How to do String Manipulation with Regular Expressions in Spark and PySpark

String manipulation is a common task in data processing, and Spark provides powerful tools for working with strings in distributed environments. Regular expressions, or regex for short, are a powerful tool for string manipulation and pattern matching. In this blog, we will explore the basics of regular expressions in Spark, including common regex functions and examples of how to use them.

Regex Functions in Spark

Spark provides a variety of functions for working with regular expressions, including:

regexp_extract(str, pattern, index): Extracts a specific group matched by a regular expression from a string column.
regexp_replace(str, pattern, replacement): Replaces all occurrences of a pattern in a string column with a replacement string.
regexp_like(str, pattern): Tests whether a string column matches a regular expression pattern.
regexp_instr(str, pattern): Returns the position of the first occurrence of a regular expression pattern in a string column.
regexp_subset(str, pattern): Returns a Boolean column indicating whether a string column contains a match to a regular expression pattern.

Using Regular Expressions in Spark

Let's look at some examples of how to use regular expressions in Spark.

Example 1: Extracting Phone Numbers

Suppose we have a DataFrame with a column of phone numbers in the format "###-###-####". We want to extract just the area code (the first three digits) and create a new column with the result.

Scala Spark

PySpark

import org.apache.spark.sql.functions.regexp_extract 

val data = Seq( ("John", "123-456-7890"), 
    ("Jane", "234-567-8901"), 
    ("Bob", "345-678-9012") )
    .toDF("name", "phone_number") 
    
val areaCode = regexp_extract(data("phone_number"), "^\\d{3}-", 0).alias("area_code") 
val result = data.select(data("name"), data("phone_number"), areaCode) 

result.show()

Here, we use the regexp_extract() function to extract the first three digits of the phone number using the regular expression pattern r'^(\d{3})-'. The ^ symbol matches the beginning of the string, \d matches any digit, and {3} specifies that we want to match three digits. The parentheses create a capturing group that we can refer to later with the index parameter. We set index=1 to extract the first capturing group (the area code).

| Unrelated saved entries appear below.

-- pv_equiv track=rewrite | github.com/CDMY0417/Tool_MATH | function_tools/function_total/a2rko7.py | find_repeating_remainder_cycle
-- ===== SOURCE A (Python) =====
-- def find_repeating_remainder_cycle(base: int, divisor: int) -> int:
--     seen_remainders = {}
--     current_value = base % divisor
--     cycle_length = 0
--     while current_value not in seen_remainders:
--         seen_remainders[current_value] = cycle_length
--         cycle_length += 1
--         current_value = (current_value * base) % divisor
--     return cycle_length
-- ===== SOURCE B (Python) =====
-- def find_repeating_remainder_cycle(base: int, divisor: int) -> int:
--     # Floyd tortoise-and-hare on x -> (x*base) % divisor: find a meeting point
--     # inside the cycle, then the tail length mu and the cycle length lam;
--     # the number of distinct iterates is mu + lam.
--     x0 = base % divisor
--     tort = (x0 * base) % divisor
--     hare = (tort * base) % divisor
--     while tort != hare:
--         tort = (tort * base) % divisor
--         hare = (((hare * base) % divisor) * base) % divisor
--     mu = 0
--     tort = x0
--     while tort != hare:
--         tort = (tort * base) % divisor
--         hare = (hare * base) % divisor
--         mu += 1
--     lam = 1
--     hare = (tort * base) % divisor
--     while tort != hare:
--         hare = (hare * base) % divisor
--         lam += 1
--     return mu + lam
-- ===== Notes on version B (the rewrite author's own statement) =====
-- stated objective: alternative
-- what changed: Replaces the dictionary-of-seen-remainders walk by Floyd's tortoise-and-hare cycle detection (find a meeting point in the cycle, then recover tail length mu and cycle length lam, returning mu+lam) in O(1) extra space.
import Mathlib
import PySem
-- pv_equiv track=rewrite | github.com/ag502/algorithm | Problem/Good_bye_BOJ_2020_A_끝말잇기/main.py | last_word_game
-- ===== SOURCE A (Python) =====
-- def get_last_char(word):
--     return word[len(word) - 1]
--
-- def get_first_char(word):
--     return word[0]
--
-- def last_word_game(words, visited, cur_idx, num_of_words, spoke_word):
--     # 1. 방문
--     visited[cur_idx] = True
--     spoke_word.append(words[cur_idx])
--     # 2. 가능한 주변 탐색
--     for next_idx in range(num_of_words):
--         # 3. 갈 수 있는지 검사
--         if not visited[next_idx] and get_last_char(words[cur_idx]) == get_first_char(words[next_idx]):
--             # 4. 간다
--             return last_word_game(words, visited, next_idx, num_of_words, spoke_word)
--     # 5. 체크아웃
--     visited[cur_idx] = False
--     if len(spoke_word) == num_of_words:
--         return 1
--     return 0
-- ===== SOURCE B (Python) =====
-- def last_word_game(words, visited, cur_idx, num_of_words, spoke_word):
--     # Iterative greedy walk with the candidate indices bucketed once by first
--     # character, instead of A's recursion that rescans all words at every step.
--     # Performs the same observable mutations of `visited` and `spoke_word` as A.
--     visited[cur_idx] = True
--     spoke_word.append(words[cur_idx])
--     buckets = {}
--     for j in range(num_of_words):
--         if not visited[j]:
--             buckets.setdefault(words[j][:1], []).append(j)
--     for b in buckets.values():
--         b.reverse()             # so that pop() yields the smallest remaining index
--     idx = cur_idx
--     while True:
--         bucket = buckets.get(words[idx][-1:])
--         if not bucket:
--             visited[idx] = False
--             return 1 if len(spoke_word) == num_of_words else 0
--         idx = bucket.pop()
--         visited[idx] = True
--         spoke_word.append(words[idx])
-- ===== Notes on version B (the rewrite author's own statement) =====
-- stated objective: alternative
-- what changed: A's recursion rescans all num_of_words words at every step of the chain; B buckets the unvisited indices by first character in one pass and then walks the chain iteratively, popping the smallest remaining index of the needed bucket, so no per-step rescan remains.
import Mathlib
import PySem

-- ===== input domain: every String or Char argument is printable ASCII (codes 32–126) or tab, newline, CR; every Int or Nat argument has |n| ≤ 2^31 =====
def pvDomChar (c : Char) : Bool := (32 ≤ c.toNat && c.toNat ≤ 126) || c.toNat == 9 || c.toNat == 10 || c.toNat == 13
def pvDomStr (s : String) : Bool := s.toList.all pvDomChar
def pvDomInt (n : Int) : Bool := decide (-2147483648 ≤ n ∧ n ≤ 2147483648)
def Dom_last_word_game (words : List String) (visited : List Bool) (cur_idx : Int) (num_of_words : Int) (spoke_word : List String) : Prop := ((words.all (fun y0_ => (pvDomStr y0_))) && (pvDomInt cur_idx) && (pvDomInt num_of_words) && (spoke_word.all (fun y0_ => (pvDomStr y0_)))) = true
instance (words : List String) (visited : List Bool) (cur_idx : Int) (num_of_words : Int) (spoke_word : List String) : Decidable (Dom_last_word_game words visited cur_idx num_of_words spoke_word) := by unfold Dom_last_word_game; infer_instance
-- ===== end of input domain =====

-- B replaces A's recursive walk, which rescans every word at each step, by one
-- bucketing pass over the indices keyed by first character followed by an iterative
-- walk that pops the smallest remaining candidate index from a bucket; both Pythons
-- perform the same mutations of `visited`/`spoke_word`, and the theorems below are
-- about the return value.

-- ===== PORT A =====

-- word[len(word) - 1]  (none = IndexError on the empty word; excluded by Pre_)
def pv_get_last_char (word : String) : Option Char :=
  PySem.Str.pyGet? word (PySem.Str.len word - 1)

-- word[0]
def pv_get_first_char (word : String) : Option Char :=
  PySem.Str.pyGet? word 0

-- the 'for next_idx in range(num_of_words)' scan with its early return
def pvA_scan (words : List String) (visited : List Bool) (cur_idx : Int) :
    List Int → Option Int
  | [] => none
  | j :: rest =>
    if PySem.List.pyGetD visited j true = false ∧
        pv_get_last_char (PySem.List.pyGetD words cur_idx "") =
          pv_get_first_char (PySem.List.pyGetD words j "") then
      some j
    else pvA_scan words visited cur_idx rest
-- A's binary search returns the least magical number (mod 1e9+7)
theorem pvLoopA_eq (B C L Av m : Int) (hB : 0 < B) (hC : 0 < C) (hL : 0 < L)
    (hBL : B ∣ L) (hCL : C ∣ L) (hU : ∀ y : Int, B ∣ y → C ∣ y → L ∣ y)
    (hA1 : 1 ≤ Av) (hm : pvIsLeast B C L Av m) (hlcm : pvLcmA B C = L) :
    ∀ (n : Nat) (s e : Int), (e + 1 - s).toNat ≤ n → 1 ≤ s → s ≤ m → m ≤ e →
      pvLoopA B C Av s e = PySem.Int.mod m (10 ^ 9 + 7) := by
  have hcx : ∀ x : Int, pvCntA B C x = pvCnt B C L x := by
    intro x
    unfold pvCntA pvCnt
    rw [hlcm, PySem.Int.floordiv_eq_ediv_of_pos hB, PySem.Int.floordiv_eq_ediv_of_pos hC,
        PySem.Int.floordiv_eq_ediv_of_pos hL]
  intro n
  induction n with
  | zero => intro s e hn hs hsm hme; omega
  | succ k ih =>
    intro s e hn hs hsm hme
    have hse : s ≤ e := le_trans hsm hme
    have hmid := PySem.Int.floordiv_two_mid_bounds hse
    rw [pvLoopA, dif_pos hse]
    simp only [hcx]
    set md := PySem.Int.floordiv (s + e) 2 with hmd
    split_ifs with h1 h2 h3
    · -- cnt md > Av : m ≤ md - 1
      have hmle : m ≤ md := hm.2.2 md (by omega) (by omega)
      have hne : m ≠ md := by
        intro h; rw [← h] at h1
        have := (pvIsLeast_exact B C L Av m hB hC hL hBL hCL hU hA1 hm).1
        omega
      exact ih s (md - 1) (by omega) hs hsm (by omega)
    · -- cnt md < Av : md < m
      have : md < m := by
        by_contra hcon
        have := pvCnt_mono B C L m md hB hC hL hBL hCL hU (by omega)
        have := hm.2.1
        omega
      exact ih (md + 1) e (by omega) (by omega) (by omega) hme
    · -- cnt md = Av and divisible : md = m
      have hd : B ∣ md ∨ C ∣ md := by
        rcases h3 with h | h
        · exact Or.inl ((PySem.Int.mod_eq_zero_iff_dvd md B).mp h)
        · exact Or.inr ((PySem.Int.mod_eq_zero_iff_dvd md C).mp h)
      have : md = m :=
        pvIsLeast_unique B C L Av m md hB hC hL hBL hCL hU hA1 hm (by omega) (by omega) hd
      rw [this]
    · -- cnt md = Av, not divisible : m < md, so m ≤ md - 1
      have hmle : m ≤ md := hm.2.2 md (by omega) (by omega)
      have hne : m ≠ md := by
        intro h
        have := (pvIsLeast_exact B C L Av m hB hC hL hBL hCL hU hA1 hm).2
        rw [h] at this
        rcases this with hdv | hdv
        · exact h3 (Or.inl ((PySem.Int.mod_eq_zero_iff_dvd md B).mpr hdv))
        · exact h3 (Or.inr ((PySem.Int.mod_eq_zero_iff_dvd md C).mpr hdv))
      exact ih s (md - 1) (by omega) hs hsm (by omega)

-- B's lower-bound search returns the least x in [lo, hi] with cnt ≥ t
theorem pvLoopB_eq (B C L T y : Int) (hB : 0 < B) (hC : 0 < C) (hL : 0 < L)
    (hBL : B ∣ L) (hCL : C ∣ L) (hU : ∀ y : Int, B ∣ y → C ∣ y → L ∣ y)
    (hT1 : 1 ≤ T) (hy : pvIsLeast B C L T y) :
    ∀ (n : Nat) (lo hi : Int), (hi - lo).toNat ≤ n → 1 ≤ lo → lo ≤ y → y ≤ hi →
      pvLoopB B C L T lo hi = y := by
  intro n
  induction n with
  | zero =>
    intro lo hi hn h1 h2 h3
    rw [pvLoopB, dif_neg (by omega : ¬ lo < hi)]
    omega
  | succ k ih =>
    intro lo hi hn h1 h2 h3
    by_cases hlt : lo < hi
    · have hmid := PySem.Int.floordiv_two_mid_bounds (le_of_lt hlt)
      have hmlt : PySem.Int.floordiv (lo + hi) 2 < hi := by
        rw [PySem.Int.floordiv_lt_iff_lt_mul (by omega : (0:Int) < 2)]; omega
      rw [pvLoopB, dif_pos hlt]
      set md := PySem.Int.floordiv (lo + hi) 2 with hmd
      have hcnt : ∀ x : Int, PySem.Int.floordiv x B + PySem.Int.floordiv x C - PySem.Int.floordiv x L
          = pvCnt B C L x := by
        intro x
        unfold pvCnt
        rw [PySem.Int.floordiv_eq_ediv_of_pos hB, PySem.Int.floordiv_eq_ediv_of_pos hC,
            PySem.Int.floordiv_eq_ediv_of_pos hL]
      simp only [hcnt]
      split_ifs with hge
      · have : y ≤ md := hy.2.2 md (by omega) hge
        exact ih lo md (by omega) h1 h2 this
      · have : md < y := by
          by_contra hcon
          have := pvCnt_mono B C L y md hB hC hL hBL hCL hU (by omega)
          have := hy.2.1
          omega
        exact ih (md + 1) hi (by omega) (by omega) (by omega) h3
    · rw [pvLoopB, dif_neg hlt]
      omega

Example 2: Replacing Invalid Characters

Suppose we have a DataFrame with a column of email addresses that contains invalid characters (such as spaces) that we want to remove.

Scala Spark

PySpark

import org.apache.spark.sql.functions.regexp_replace 
        
val data = Seq( ("John", "john.doe@gmail.com"), 
    ("Jane", "jane.doe@gmail.com "), 
    ("Bob", "bob.smith @yahoo.com") )
    .toDF("name", "email") 
    
val cleanEmail = regexp_replace(data("email"), "\\s+", "").alias("clean_email") 
val result = data.select(data("name"), data("email"), cleanEmail) 

result.show()

Here, we use the regexp_replace() function to replace any whitespace characters (\s+) in the email column with an empty string. This effectively removes any spaces or other invalid characters.

Conclusion

Regular expressions are a powerful tool for string manipulation and pattern matching in Spark. By using the functions provided by Spark, we can easily extract specific parts of strings, replace invalid characters, and more. This knowledge will be useful for anyone working with text data in Spark.